The key benefit of increasing LLM awareness about the market evolution by the in-context approach is that it avoids the need to re-modify LLM parameters for this specific task application. Instead, developers can append an external knowledge repository, enriching the input and thus refining the output accuracy of the model. Therefore, in-context is seen as a more practical and economical approach, with a lower barrier to entry and independent of the specific LLM model. However, for more extensive and professional applications, it is necessary to automate the workflows that allow scalability and better precision of responses.
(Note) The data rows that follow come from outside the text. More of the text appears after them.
-- pv_equiv track=rewrite | github.com/TFeld00/AdventOfCode | 2024/d17.py | mergeIfValid
-- ===== SOURCE A (Python) =====
-- from itertools import zip_longest
--
-- def mergeIfValid(a,b):
--     s=''
--     valid=1
--     for v,w in zip_longest(a,b,fillvalue='?'):
--         if v==w or '?' in v+w:
--             s+=min(v,w)
--         else:valid=0
--     if valid:
--         return s.rstrip('?')
-- ===== SOURCE B (Python) =====
-- def mergeIfValid(a, b):
--     # Walk from the last position back to the front; bail out immediately on a
--     # conflict, and fuse the trailing-'?' stripping into the build (skip '?'
--     # while nothing has been kept yet).
--     out = []
--     for i in range(max(len(a), len(b)) - 1, -1, -1):
--         v = a[i] if i < len(a) else '?'
--         w = b[i] if i < len(b) else '?'
--         if v != w and v != '?' and w != '?':
--             return None
--         c = min(v, w)
--         if out or c != '?':
--             out.append(c)
--     return ''.join(reversed(out))
-- ===== Notes on version B (the rewrite author's own statement) =====
-- stated objective: alternative
-- what changed: Replaces A's forward zip_longest pass with a validity flag and a final rstrip('?') by a backward index loop (last position to first) that returns None immediately on the first conflict and fuses the trailing-'?' stripping into the build by skipping '?' while nothing has been kept yet; no zip_longest, no flag, no rstrip.
import Mathlib
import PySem

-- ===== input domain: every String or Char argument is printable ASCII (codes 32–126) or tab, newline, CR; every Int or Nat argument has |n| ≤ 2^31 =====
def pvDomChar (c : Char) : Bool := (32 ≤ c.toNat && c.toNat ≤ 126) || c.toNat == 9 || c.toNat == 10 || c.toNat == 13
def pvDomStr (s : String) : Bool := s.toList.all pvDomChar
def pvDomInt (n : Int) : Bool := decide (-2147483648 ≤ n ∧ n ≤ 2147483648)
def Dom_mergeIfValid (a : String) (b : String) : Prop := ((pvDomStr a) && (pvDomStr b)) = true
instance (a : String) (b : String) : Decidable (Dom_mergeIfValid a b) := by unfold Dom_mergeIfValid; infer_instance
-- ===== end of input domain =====

-- B replaces A's forward zip_longest pass with a validity flag and a final rstrip('?')
-- by a backward index loop with an immediate None on conflict, fusing the stripping
-- of trailing '?' into the build (skip '?' while nothing has been kept yet).

-- ===== PORT A =====
-- itertools.zip_longest(a, b, fillvalue='?'), ported by hand, exact
def zipLongestQ : List Char → List Char → List (Char × Char)
  | [], [] => []
  | v :: a, [] => (v, '?') :: zipLongestQ a []
  | [], w :: b => ('?', w) :: zipLongestQ [] b
  | v :: a, w :: b => (v, w) :: zipLongestQ a b

-- str.rstrip('?'), ported by hand, exact
def pyRstripQ (cs : List Char) : List Char := (cs.reverse.dropWhile (· == '?')).reverse

def mergeIfValid (a : String) (b : String) : Option String :=
  let r := (zipLongestQ a.toList b.toList).foldl
    (fun (st : List Char × Bool) vw =>
      if vw.1 == vw.2 || vw.1 == '?' || vw.2 == '?' then (st.1 ++ [min vw.1 vw.2], st.2)
      else (st.1, false)) ([], true)
  if r.2 then some (String.ofList (pyRstripQ r.1)) else none

-- ===== PORT B =====
-- one iteration of Source B's backward loop; the Option state is none after the early 'return None'
def altStep (la lb : List Char) (st : Option (List Char)) (i : Int) : Option (List Char) :=
  match st with
  | none => none
  | some out =>
    let v : Char := if i < (la.length : Int) then la.getD i.toNat '?' else '?'
    let w : Char := if i < (lb.length : Int) then lb.getD i.toNat '?' else '?'
    if v != w && v != '?' && w != '?' then none
    else
      let c := min v w
      some (if !out.isEmpty || c != '?' then out ++ [c] else out)

def mergeIfValid_alt (a : String) (b : String) : Option String :=
  match (PySem.List.pyRange ((max a.toList.length b.toList.length : Int) - 1) (-1) (-1)).foldl
      (altStep a.toList b.toList) (some []) with
  | none => none
  | some out => some (String.ofList out.reverse)

-- ===== PRECONDITION & SPEC =====
def Spec_mergeIfValid (a : String) (b : String) (out : Option String) : Prop := out = mergeIfValid_alt a b
instance (a : String) (b : String) (out : Option String) : Decidable (Spec_mergeIfValid a b out) := by unfold Spec_mergeIfValid; infer_instance

-- ===== CLAIM (what is proved, stated in full; the proofs are below) =====
def Claim_equal_mergeIfValid : Prop := ∀ (a : String) (b : String), Dom_mergeIfValid a b → Spec_mergeIfValid a b (mergeIfValid a b)

-- ===== LEMMAS AND PROOFS =====

def okPair (p : Char × Char) : Bool := p.1 == p.2 || p.1 == '?' || p.2 == '?'

-- B's backward loop, restated as structural recursion on the pair list (head processed last)
def goMerge : List (Char × Char) → Option (List Char)
  | [] => some []
  | p :: rest =>
    match goMerge rest with
    | none => none
    | some r =>
      if p.1 != p.2 && p.1 != '?' && p.2 != '?' then none
      else
        let c := min p.1 p.2
        some (if !r.isEmpty || c != '?' then c :: r else r)

theorem foldA_eq (pairs : List (Char × Char)) (acc : List Char) (valid : Bool) :
    pairs.foldl
      (fun (st : List Char × Bool) vw =>
        if vw.1 == vw.2 || vw.1 == '?' || vw.2 == '?' then (st.1 ++ [min vw.1 vw.2], st.2)
        else (st.1, false)) (acc, valid)
    = (acc ++ (pairs.filter okPair).map (fun vw => min vw.1 vw.2),
       valid && pairs.all okPair) := by
  induction pairs generalizing acc valid with
  | nil => simp
  | cons vw rest ih =>
    by_cases h : (vw.1 == vw.2 || vw.1 == '?' || vw.2 == '?') = true
    · rw [List.foldl_cons, if_pos h, ih]
      simp [okPair, h]
    · rw [List.foldl_cons, if_neg h, ih]
      simp [okPair, h]

theorem rstripQ_cons (c : Char) (l : List Char) :
    pyRstripQ (c :: l) =
      if pyRstripQ l = [] then (if c == '?' then [] else [c]) else c :: pyRstripQ l := by
  unfold pyRstripQ
  rw [List.reverse_cons, List.dropWhile_append]
  by_cases h : (l.reverse.dropWhile (· == '?')).isEmpty = true
  · simp only [h, if_true]
    have h' : (l.reverse.dropWhile (· == '?')).reverse = [] := by
      simp [List.isEmpty_iff.mp h]
    rw [if_pos h']
    by_cases hc : (c == '?') = true
    · simp [List.dropWhile, hc]
    · simp [List.dropWhile, hc]
  · have h' : ¬ (l.reverse.dropWhile (· == '?')).reverse = [] := by
      simp only [List.isEmpty_iff] at h
      simpa using h
    simp [h, h']

theorem goMerge_eq (pairs : List (Char × Char)) :
    goMerge pairs =
      if pairs.all okPair then some (pyRstripQ (pairs.map (fun p => min p.1 p.2))) else none := by
  induction pairs with
  | nil => simp [goMerge, pyRstripQ]
  | cons p rest ih =>
    rw [goMerge, ih]
    by_cases hall : rest.all okPair = true
    · rw [if_pos hall]
      by_cases hp : okPair p = true
      · have hbad : (p.1 != p.2 && p.1 != '?' && p.2 != '?') = false := by
          simp only [okPair] at hp
          cases h1 : p.1 == p.2 <;> cases h2 : p.1 == '?' <;> cases h3 : p.2 == '?' <;>
            simp_all [bne]
        simp only [hbad, Bool.false_eq_true, if_false, List.all_cons, hp, hall,
          Bool.and_self, if_true, List.map_cons]
        rw [rstripQ_cons]
        by_cases hr : pyRstripQ (rest.map (fun p => min p.1 p.2)) = []
        · by_cases hc : min p.1 p.2 = '?'
          · simp [hr, hc]
          · simp [hr, hc]
        · simp [hr]
      · have hbad : (p.1 != p.2 && p.1 != '?' && p.2 != '?') = true := by
          simp only [okPair] at hp
          cases h1 : p.1 == p.2 <;> cases h2 : p.1 == '?' <;> cases h3 : p.2 == '?' <;>
            simp_all [bne]
        simp [hbad, hp]
    · simp [hall]

theorem charAt_shift (la : List Char) (i : Int) (hi : 1 ≤ i) :
    (if i < (la.length : Int) then la.getD i.toNat '?' else '?')
      = (if i - 1 < (la.tail.length : Int) then la.tail.getD (i - 1).toNat '?' else '?') := by
  cases la with
  | nil =>
    have h1 : ¬ (i < ((List.length ([] : List Char) : Nat) : Int)) := by simp; omega
    have h2 : ¬ (i - 1 < ((List.length (List.tail ([] : List Char)) : Nat) : Int)) := by
      simp; omega
    rw [if_neg h1, if_neg h2]
  | cons v la' =>
    simp only [List.length_cons, List.tail_cons]
    by_cases h : i - 1 < (la'.length : Int)
    · have h' : i < ((la'.length : Int) + 1) := by omega
      rw [if_pos (by push_cast; omega), if_pos h]
      have : i.toNat = (i - 1).toNat + 1 := by omega
      rw [this, List.getD_cons_succ]
    · rw [if_neg (by push_cast; omega), if_neg h]

theorem altStep_shift (la lb : List Char) (s : Option (List Char)) (i : Int) (hi : 1 ≤ i) :
    altStep la lb s i = altStep la.tail lb.tail s (i - 1) := by
  cases s with
  | none => rfl
  | some out =>
    simp only [altStep]
    rw [charAt_shift la i hi, charAt_shift lb i hi]

theorem zipLongestQ_tail (la lb : List Char) (h : ¬ (la = [] ∧ lb = [])) :
    zipLongestQ la lb = (la.headD '?', lb.headD '?') :: zipLongestQ la.tail lb.tail := by
  cases la <;> cases lb <;> simp_all [zipLongestQ]

theorem foldl_ext2 {A B : Type} (f g : A → B → A) (l : List B)
    (h : ∀ s x, x ∈ l → f s x = g s x) : ∀ s, l.foldl f s = l.foldl g s := by
  induction l with
  | nil => intro s; rfl
  | cons x xs ih =>
    intro s
    rw [List.foldl_cons, List.foldl_cons, h s x List.mem_cons_self]
    exact ih (fun s y hy => h s y (List.mem_cons_of_mem x hy)) _

theorem core_lemma (n : Nat) : ∀ (la lb : List Char), max la.length lb.length = n →
    ((List.range n).map (fun k : Nat => ((n : Int) - 1) - (k : Int))).foldl (altStep la lb) (some [])
      = Option.map List.reverse (goMerge (zipLongestQ la lb)) := by
  induction n with
  | zero =>
    intro la lb h
    have hla : la = [] := List.eq_nil_of_length_eq_zero (by omega)
    have hlb : lb = [] := List.eq_nil_of_length_eq_zero (by omega)
    subst hla; subst hlb
    simp [goMerge, zipLongestQ]
  | succ m ih =>
    intro la lb h
    have hne : ¬ (la = [] ∧ lb = []) := by
      rintro ⟨h1, h2⟩; subst h1; subst h2; simp at h
    have hmax : max la.tail.length lb.tail.length = m := by
      simp only [List.length_tail] at *
      omega
    rw [List.range_succ, List.map_append, List.foldl_append]
    have hmap : (List.range m).map (fun k : Nat => (((m + 1 : Nat) : Int) - 1) - (k : Int))
        = (List.range m).map (fun k : Nat => ((m : Int) - (k : Int))) := by
      apply List.map_congr_left; intro k _; push_cast; ring
    rw [hmap]
    have hfold : ((List.range m).map (fun k : Nat => ((m : Int) - (k : Int)))).foldl (altStep la lb) (some [])
        = ((List.range m).map (fun k : Nat => (((m : Int)) - 1) - (k : Int))).foldl (altStep la.tail lb.tail) (some []) := by
      rw [List.foldl_map, List.foldl_map]
      apply foldl_ext2
      intro s k hk
      have hk' : k < m := List.mem_range.mp hk
      rw [altStep_shift la lb s ((m : Int) - k) (by omega)]
      congr 1
      omega
    rw [hfold, ih la.tail lb.tail hmax, zipLongestQ_tail la lb hne]
    -- now peel the final index 0
    have hsimp : (fun k : Nat => (((m + 1 : Nat) : Int) - 1) - (k : Int)) m = (0 : Int) := by
      push_cast; ring
    simp only [List.map_cons, List.map_nil, hsimp, List.foldl_cons, List.foldl_nil]
    cases hX : goMerge (zipLongestQ la.tail lb.tail) with
    | none => simp [goMerge, hX, altStep]
    | some r =>
      have hv : (if (0 : Int) < (la.length : Int) then la.getD (0 : Int).toNat '?' else '?')
          = la.headD '?' := by
        cases la <;> simp
      have hw : (if (0 : Int) < (lb.length : Int) then lb.getD (0 : Int).toNat '?' else '?')
          = lb.headD '?' := by
        cases lb <;> simp
      simp only [goMerge, hX, altStep, hv, hw, Option.map_some]
      rw [show r.reverse.isEmpty = r.isEmpty from by cases r <;> simp]
      split_ifs <;> simp

theorem alt_closed (a b : String) :
    mergeIfValid_alt a b =
      if (zipLongestQ a.toList b.toList).all okPair then
        some (String.ofList (pyRstripQ ((zipLongestQ a.toList b.toList).map (fun p => min p.1 p.2))))
      else none := by
  have hrange : PySem.List.pyRange ((((max a.toList.length b.toList.length : Nat) : Int)) - 1) (-1) (-1)
      = (List.range (max a.toList.length b.toList.length)).map
          (fun k : Nat => ((((max a.toList.length b.toList.length : Nat) : Int)) - 1) - (k : Int)) := by
    rw [PySem.List.pyRange_neg_one]
    rw [show (((((max a.toList.length b.toList.length : Nat) : Int)) - 1) - (-1)).toNat
        = max a.toList.length b.toList.length by omega]
  unfold mergeIfValid_alt
  simp only [← Nat.cast_max]
  rw [hrange, core_lemma (max a.toList.length b.toList.length) a.toList b.toList rfl,
    goMerge_eq]
  by_cases h : (zipLongestQ a.toList b.toList).all okPair = true
  · simp [h]
  · simp [h]

-- ===== VERDICT (by name: the statement is the Claim_ definition above) =====
theorem mergeIfValid_spec : Claim_equal_mergeIfValid := by
  intro a b _
  unfold Spec_mergeIfValid mergeIfValid
  rw [alt_closed]
  simp only [foldA_eq, Bool.true_and, List.nil_append]
  by_cases h : (zipLongestQ a.toList b.toList).all okPair = true
  · simp only [h, if_pos]
    rw [List.filter_eq_self.mpr (fun x hx => List.all_eq_true.mp h x hx)]
  · simp [h]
A RAG architecture [
29] can be developed for this purpose.
RAG has become one of the most popular architectures in LLM systems, combining automated information retrieval mechanisms and in-context learning to bolster LLM performance. In this framework, a query initiated by a user requests the retrieval of relevant information through search algorithms. This information is then integrated into the LLM indications, providing additional context for the generation process [
30].
In basis of an RAG architecture, we plan to develop the following additional functionalities:
the incorporation of GPT-calculated features into multivariate time series prediction models as input variables
influential event detection as early warning signals (natural disasters, geopolitical conflicts, regulatory changes)
automatic generation of reports that describe the recent evolution of the electricity market price and the prediction of price trends.